-- pv_equiv track=rewrite | github.com/ryan-lau314/ProjectEuler | src/util/string.py | __find_rightmost_rise
-- ===== SOURCE A (Python) =====
-- def __find_rightmost_rise(array):
--     """
--     Finds the largest i such that array[i] < array[i + 1].
--     If there is no such i, return None.
--     """
--     if len(array) == 1:
--         return None
--
--     i = len(array) - 2
--     while i >= 0:
--         if array[i] < array[i + 1]:
--             return i
--         i -= 1
--
--     return None
-- ===== SOURCE B (Python) =====
-- def __find_rightmost_rise(array):
--     result = None
--     for i in range(len(array) - 1):
--         if array[i] < array[i + 1]:
--             result = i
--     return result
-- ===== Notes on version B (the rewrite author's own statement) =====
-- stated objective: alternative
-- what changed: Replaced A's backward while-loop with early return by a single forward pass over range(len-1) that overwrites an accumulator, so the last ascent index survives and empty/short inputs fall out of the empty range.
import Mathlib
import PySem

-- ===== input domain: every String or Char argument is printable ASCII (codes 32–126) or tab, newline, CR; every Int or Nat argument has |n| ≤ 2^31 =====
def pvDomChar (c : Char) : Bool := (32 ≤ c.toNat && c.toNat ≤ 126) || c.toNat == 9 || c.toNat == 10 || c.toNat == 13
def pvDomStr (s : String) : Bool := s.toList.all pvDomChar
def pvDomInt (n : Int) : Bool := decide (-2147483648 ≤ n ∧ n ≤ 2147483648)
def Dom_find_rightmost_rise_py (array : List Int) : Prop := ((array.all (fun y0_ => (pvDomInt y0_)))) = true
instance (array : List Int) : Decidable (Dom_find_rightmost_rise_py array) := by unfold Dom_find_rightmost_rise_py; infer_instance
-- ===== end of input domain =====

-- B replaces A's backward early-return while-loop by a forward fold that keeps the last ascent index (alternative decomposition, same cost).
-- ===== PORT A =====
-- A's while-loop counts i down from len-2 to 0; fuel k encodes i = k-1 (k = 0 is loop exit).
-- Indices i, i+1 are always in range (0 ≤ i ≤ len-2), so List.getD is exact for array[i].
def find_rightmost_rise_py_loop (array : List Int) : Nat → Option Int
  | 0 => none
  | k + 1 => if array.getD k 0 < array.getD (k + 1) 0 then some (k : Int) else find_rightmost_rise_py_loop array k

def find_rightmost_rise_py (array : List Int) : Option Int :=
  if array.length == 1 then none
  else find_rightmost_rise_py_loop array (array.length - 1)

-- ===== PORT B =====
-- forward for-loop over range(len-1) with an overwriting accumulator (Source B)
def find_rightmost_rise_py_alt (array : List Int) : Option Int :=
  (List.range (array.length - 1)).foldl
    (fun result i => if array.getD i 0 < array.getD (i + 1) 0 then some (i : Int) else result) none

-- ===== PRECONDITION & SPEC =====
def Spec_find_rightmost_rise_py (array : List Int) (out : Option Int) : Prop := out = find_rightmost_rise_py_alt array
instance (array : List Int) (out : Option Int) : Decidable (Spec_find_rightmost_rise_py array out) := by unfold Spec_find_rightmost_rise_py; infer_instance

-- ===== CLAIM (what is proved, stated in full; the proofs are below) =====
def Claim_equal_find_rightmost_rise_py : Prop := ∀ (array : List Int), Dom_find_rightmost_rise_py array → Spec_find_rightmost_rise_py array (find_rightmost_rise_py array)

-- ===== LEMMAS AND PROOFS =====
lemma loop_eq_foldl (array : List Int) : ∀ n : Nat,
    find_rightmost_rise_py_loop array n =
      (List.range n).foldl
        (fun result i => if array.getD i 0 < array.getD (i + 1) 0 then some (i : Int) else result) none := by
  intro n
  induction n with
  | zero => simp [find_rightmost_rise_py_loop]
  | succ k ih => simp [find_rightmost_rise_py_loop, List.range_succ, ih]

-- ===== VERDICT (by name: the statement is the Claim_ definition above) =====
theorem find_rightmost_rise_py_spec : Claim_equal_find_rightmost_rise_py := by
  intro array _
  unfold Spec_find_rightmost_rise_py find_rightmost_rise_py find_rightmost_rise_py_alt
  by_cases h : array.length = 1
  · simp [h]
  · simp [h, loop_eq_foldl]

═══

EXERCISE BRIEF: Each entry above is to be returned exactly as given.

SOLUTION TO THE EXERCISE:
-- pv_equiv track=rewrite | github.com/ryan-lau314/ProjectEuler | src/util/string.py | __find_rightmost_rise
-- ===== SOURCE A (Python) =====
-- def __find_rightmost_rise(array):
--     """
--     Finds the largest i such that array[i] < array[i + 1].
--     If there is no such i, return None.
--     """
--     if len(array) == 1:
--         return None
--
--     i = len(array) - 2
--     while i >= 0:
--         if array[i] < array[i + 1]:
--             return i
--         i -= 1
--
--     return None
-- ===== SOURCE B (Python) =====
-- def __find_rightmost_rise(array):
--     result = None
--     for i in range(len(array) - 1):
--         if array[i] < array[i + 1]:
--             result = i
--     return result
-- ===== Notes on version B (the rewrite author's own statement) =====
-- stated objective: alternative
-- what changed: Replaced A's backward while-loop with early return by a single forward pass over range(len-1) that overwrites an accumulator, so the last ascent index survives and empty/short inputs fall out of the empty range.
import Mathlib
import PySem

-- ===== input domain: every String or Char argument is printable ASCII (codes 32–126) or tab, newline, CR; every Int or Nat argument has |n| ≤ 2^31 =====
def pvDomChar (c : Char) : Bool := (32 ≤ c.toNat && c.toNat ≤ 126) || c.toNat == 9 || c.toNat == 10 || c.toNat == 13
def pvDomStr (s : String) : Bool := s.toList.all pvDomChar
def pvDomInt (n : Int) : Bool := decide (-2147483648 ≤ n ∧ n ≤ 2147483648)
def Dom_find_rightmost_rise_py (array : List Int) : Prop := ((array.all (fun y0_ => (pvDomInt y0_)))) = true
instance (array : List Int) : Decidable (Dom_find_rightmost_rise_py array) := by unfold Dom_find_rightmost_rise_py; infer_instance
-- ===== end of input domain =====

-- B replaces A's backward early-return while-loop by a forward fold that keeps the last ascent index (alternative decomposition, same cost).
-- ===== PORT A =====
-- A's while-loop counts i down from len-2 to 0; fuel k encodes i = k-1 (k = 0 is loop exit).
-- Indices i, i+1 are always in range (0 ≤ i ≤ len-2), so List.getD is exact for array[i].
def find_rightmost_rise_py_loop (array : List Int) : Nat → Option Int
  | 0 => none
  | k + 1 => if array.getD k 0 < array.getD (k + 1) 0 then some (k : Int) else find_rightmost_rise_py_loop array k

def find_rightmost_rise_py (array : List Int) : Option Int :=
  if array.length == 1 then none
  else find_rightmost_rise_py_loop array (array.length - 1)

-- ===== PORT B =====
-- forward for-loop over range(len-1) with an overwriting accumulator (Source B)
def find_rightmost_rise_py_alt (array : List Int) : Option Int :=
  (List.range (array.length - 1)).foldl
    (fun result i => if array.getD i 0 < array.getD (i + 1) 0 then some (i : Int) else result) none

-- ===== PRECONDITION & SPEC =====
def Spec_find_rightmost_rise_py (array : List Int) (out : Option Int) : Prop := out = find_rightmost_rise_py_alt array
instance (array : List Int) (out : Option Int) : Decidable (Spec_find_rightmost_rise_py array out) := by unfold Spec_find_rightmost_rise_py; infer_instance

-- ===== CLAIM (what is proved, stated in full; the proofs are below) =====
def Claim_equal_find_rightmost_rise_py : Prop := ∀ (array : List Int), Dom_find_rightmost_rise_py array → Spec_find_rightmost_rise_py array (find_rightmost_rise_py array)

-- ===== LEMMAS AND PROOFS =====
lemma loop_eq_foldl (array : List Int) : ∀ n : Nat,
    find_rightmost_rise_py_loop array n =
      (List.range n).foldl
        (fun result i => if array.getD i 0 < array.getD (i + 1) 0 then some (i : Int) else result) none := by
  intro n
  induction n with
  | zero => simp [find_rightmost_rise_py_loop]
  | succ k ih => simp [find_rightmost_rise_py_loop, List.range_succ, ih]

-- ===== VERDICT (by name: the statement is the Claim_ definition above) =====
theorem find_rightmost_rise_py_spec : Claim_equal_find_rightmost_rise_py := by
  intro array _
  unfold Spec_find_rightmost_rise_py find_rightmost_rise_py find_rightmost_rise_py_alt
  by_cases h : array.length = 1
  · simp [h]
  · simp [h, loop_eq_foldl]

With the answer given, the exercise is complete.